I am trying to preprocess data that looks like this :
train.head(4)
Id MSSubClass MSZoning LotFrontage LotArea Street Alley LotShape LandContour Utilities ... PoolArea PoolQC Fence MiscFeature MiscVal MoSold YrSold SaleType SaleCondition SalePrice
0 1.0 60.0 RL 65.0 8450 Pave NaN Reg Lvl AllPub ... 0 NaN NaN NaN 0 2 2008 WD Normal 208500
1 2.0 20.0 RL 80.0 9600 Pave NaN Reg Lvl AllPub ... 0 NaN NaN NaN 0 5 2007 WD Normal 181500
2 3.0 60.0 RL 68.0 11250 Pave NaN IR1 Lvl AllPub ... 0 NaN NaN NaN 0 9 2008 WD Normal 223500
3 4.0 70.0 RL 60.0 9550 Pave NaN IR1 Lvl AllPub ... 0 NaN NaN NaN 0 2 2006 WD Abnorml 140000
4 rows × 81 columns
I have to find a way to turn these strings into numbers, so that I can use them for regression. I also aware that if I simply number them, I might get introduce a wrong distance logic to it ( not one hot encoded). Does someone know a a smart way to do this?
N
You can try pandas.get_dummies()
to encode categorical data. You can see the documentation here. It won't convert your integer values (i.e. it will leave them intact. See this example from official documentation).

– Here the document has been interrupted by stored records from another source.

-- ===== VERDICT (by name: the statement is the Claim_ definition above) =====
theorem transform_to_tagged_string_spec : Claim_unchanged_transform_to_tagged_string := by
  intro tokens tags _ hpre hnd
  show transform_to_tagged_string tokens tags = transform_to_tagged_string_alt tokens tags
  have hA : transform_to_tagged_string tokens tags =
      PySem.Str.strip (pvFinish ((tokens.zip tags).foldl pvA_step ("", none))) := rfl
  rw [hA, pvA_loop_eq, String.empty_append]
  have hok : pvOkKeys (((tokens.zip tags).map (fun p => (p.1, pvB_key p.2))).map Prod.snd) := by
    have hmap : ((tokens.zip tags).map (fun p => (p.1, pvB_key p.2))).map Prod.snd =
        ((tokens.zip tags).map Prod.snd).map pvB_key := by
      simp [List.map_map]
    rw [hmap]
    apply pv_toOk
    · intro t ht
      simp only [List.mem_map] at ht
      obtain ⟨p, hp, rfl⟩ := ht
      exact hpre p hp
    · intro pr hpr hcontra
      exact hnd (Or.inl ⟨pr, hpr, hcontra⟩)
    · by_cases hk : (tokens.zip tags).map Prod.snd = []
      · exact Or.inl hk
      · refine Or.inr ?_
        intro hb
        exact hnd (Or.inr ⟨hk, hb⟩)
  rw [pvContR_eq_render_aux ((tokens.zip tags).map (fun p => (p.1, pvB_key p.2))).length _ le_rfl hok]
  rfl

theorem transform_to_tagged_string_changed : Claim_changed_transform_to_tagged_string := by
  unfold Claim_changed_transform_to_tagged_string; decide
-- ===== VERDICT (by name: the statement is the Claim_ definition above) =====
theorem cifrado_transposicion_grupos_spec : Claim_equal_cifrado_transposicion_grupos := by
  intro mensaje tam_grupo permutacion _ hpre
  obtain ⟨ht, hlp, hb⟩ := hpre
  show _ = _
  unfold cifrado_transposicion_grupos cifrado_transposicion_grupos_alt
  simp only []
  exact congrArg String.ofList
    ((pv_core_A mensaje.toList tam_grupo permutacion ht hb).trans
      (pv_core_B mensaje.toList tam_grupo permutacion ht hlp hb).symm)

df = pd.DataFrame({'A': ['a', 'b', 'a'], 'B': ['b', 'a', 'c'],
'C': [1, 2, 3]})
pd.get_dummies(df, prefix=['col1', 'col2'])

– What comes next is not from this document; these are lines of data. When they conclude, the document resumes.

-- pv_equiv track=rewrite | github.com/linarsh09/python_example_repo | 1.py | solution
-- ===== SOURCE A (Python) =====
-- def solution(str):
-- 	str_split = str.split(' ')
-- 	res = ''
--
-- 	for s in str_split:
-- 		i = len(s) - 1
-- 		while i >= 0:
-- 			res += s[i]
-- 			i -= 1
-- 	return res
-- ===== SOURCE B (Python) =====
-- def solution(str):
--     # Single left-to-right pass: push non-space chars onto a stack; a space
--     # (and the end of input) flushes the stack in LIFO order into the result.
--     res = []
--     stack = []
--     for c in str:
--         if c == ' ':
--             while stack:
--                 res.append(stack.pop())
--         else:
--             stack.append(c)
--     while stack:
--         res.append(stack.pop())
--     return ''.join(res)
-- ===== Notes on version B (the rewrite author's own statement) =====
-- stated objective: faster
-- what changed: Replaces split(' ') plus a per-word backwards index loop with quadratic string concatenation by a single left-to-right pass over the characters using a stack flushed in LIFO order at each space and at the end, joined once at the end; no call to split.
import Mathlib
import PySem

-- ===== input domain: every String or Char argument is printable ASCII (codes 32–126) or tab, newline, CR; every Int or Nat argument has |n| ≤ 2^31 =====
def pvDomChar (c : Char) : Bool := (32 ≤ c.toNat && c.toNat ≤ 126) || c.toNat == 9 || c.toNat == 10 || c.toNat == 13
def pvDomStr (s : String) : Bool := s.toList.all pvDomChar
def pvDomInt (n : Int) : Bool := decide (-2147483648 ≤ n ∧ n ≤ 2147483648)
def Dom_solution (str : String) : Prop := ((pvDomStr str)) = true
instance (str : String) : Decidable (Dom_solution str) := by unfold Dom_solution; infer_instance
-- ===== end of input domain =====

-- B replaces split(' ') + per-word backwards index loop by a single pass with a LIFO stack flushed at each space and at the end (alternative decomposition, no split).


-- ===== PORT A =====
-- inner while loop: i = len(s)-1; while i >= 0: res += s[i]; i -= 1
-- (recursion on k = i + 1; index i = k - 1 is always in range so getD is exact)
def solWhile (s : List Char) : Nat → List Char → List Char
  | 0, res => res
  | k + 1, res => solWhile s k (res ++ [s.getD k ' '])

def solution (str : String) : String :=
  let strSplit := PySem.Chars.splitOn str.toList [' ']
  let res := strSplit.foldl (fun res s => solWhile s s.length res) []
  String.ofList res

-- ===== PORT B =====
-- one pass: push non-space chars on a stack, flush it (LIFO) at each space and at the end
def solStep (p : List Char × List Char) (c : Char) : List Char × List Char :=
  if c = ' ' then (p.1 ++ p.2, []) else (p.1, c :: p.2)

def solution_alt (str : String) : String :=
  let p := str.toList.foldl solStep ([], [])
  String.ofList (p.1 ++ p.2)

-- ===== PRECONDITION & SPEC =====
def Spec_solution (str : String) (out : String) : Prop := out = solution_alt str
instance (str : String) (out : String) : Decidable (Spec_solution str out) := by unfold Spec_solution; infer_instance

-- ===== CLAIM (what is proved, stated in full; the proofs are below) =====
def Claim_equal_solution : Prop := ∀ (str : String), Dom_solution str → Spec_solution str (solution str)

-- ===== LEMMAS AND PROOFS =====

-- reference spine: the flush-at-spaces reading of the result, with the pending stack
def revWords (stack : List Char) : List Char → List Char
  | [] => stack
  | c :: t => if c = ' ' then stack ++ revWords [] t else revWords (c :: stack) t

theorem solWhile_eq (s : List Char) :
    ∀ k res, k ≤ s.length → solWhile s k res = res ++ (s.take k).reverse := by
  intro k
  induction k with
  | zero => intro res _; simp [solWhile]
  | succ k ih =>
    intro res h
    have hk : k < s.length := by omega
    rw [solWhile, ih _ (by omega)]
    have h2 : s.getD k ' ' = s[k] := by simp [List.getD, List.getElem?_eq_getElem hk]
    have h1 : List.take (k+1) s = List.take k s ++ [s[k]] := by
      rw [List.take_add_one, List.getElem?_eq_getElem hk]
      rfl
    rw [h2, h1, List.reverse_append]
    simp only [List.reverse_cons, List.reverse_nil, List.nil_append, List.singleton_append,
      List.append_assoc]

theorem flatten_reverse_go (fuel : Nat) :
    ∀ (l cur : List Char) (acc : List (List Char)), l.length ≤ fuel →
      ((PySem.Chars.splitOn.go [' '] fuel l cur acc).map List.reverse).flatten
        = (acc.reverse.map List.reverse).flatten ++ revWords cur l := by
  induction fuel with
  | zero =>
    intro l cur acc h
    have : l = [] := by cases l <;> simp_all
    subst this
    rw [PySem.Chars.splitOn.go]
    simp [revWords]
  | succ fuel ih =>
    intro l cur acc h
    cases l with
    | nil =>
      rw [PySem.Chars.splitOn.go]
      simp [revWords]
      omega
    | cons c rest =>
      rw [PySem.Chars.splitOn.go]
      by_cases hc : c = ' '
      · subst hc
        rw [if_pos (by simp [List.isPrefixOf])]
        rw [ih _ _ _ (by simpa using Nat.le_of_succ_le_succ h)]
        simp [revWords]
      · have hpre : ([' '].isPrefixOf (c :: rest)) = false := by
          simp [List.isPrefixOf]; exact fun hh => (hc hh.symm).elim
        rw [if_neg (by simp [hpre])]
        rw [ih _ _ _ (by simpa using Nat.le_of_succ_le_succ h)]
        simp [revWords, hc]

theorem solA_eq_revWords (l : List Char) :
    ((PySem.Chars.splitOn l [' ']).map List.reverse).flatten = revWords [] l := by
  have := flatten_reverse_go (l.length + 1) l [] [] (by omega)
  simpa [PySem.Chars.splitOn] using this

theorem foldl_solWhile (ws : List (List Char)) :
    ∀ res, ws.foldl (fun res s => solWhile s s.length res) res
      = res ++ (ws.map List.reverse).flatten := by
  induction ws with
  | nil => intro res; simp
  | cons w t ih =>
    intro res
    simp only [List.foldl_cons]
    rw [solWhile_eq w w.length res le_rfl, ih]
    simp

theorem foldl_solStep (l : List Char) :
    ∀ res stack, (l.foldl solStep (res, stack)).1 ++ (l.foldl solStep (res, stack)).2
      = res ++ revWords stack l := by
  induction l with
  | nil => intro res stack; simp [revWords]
  | cons c t ih =>
    intro res stack
    by_cases hc : c = ' '
    · subst hc
      simp only [List.foldl_cons, solStep]
      rw [ih]
      simp [revWords]
    · simp only [List.foldl_cons, solStep, if_neg hc]
      rw [ih]
      simp [revWords, hc]

-- ===== VERDICT (by name: the statement is the Claim_ definition above) =====
theorem solution_spec : Claim_equal_solution := by
  intro str _
  unfold Spec_solution solution solution_alt
  simp only []
  rw [foldl_solWhile, solA_eq_revWords, foldl_solStep]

C col1_a col1_b col2_a col2_b col2_c
0 1 1 0 0 1 0
1 2 0 1 1 0 0
2 3 1 0 0 0 1
If the number of categorical features are large and the number of unique values per categorical is large as well, you can try Scikit-learn's DictVectorizer. See the documentation here .
You can check this link to see which encoding to use based on your algorithm.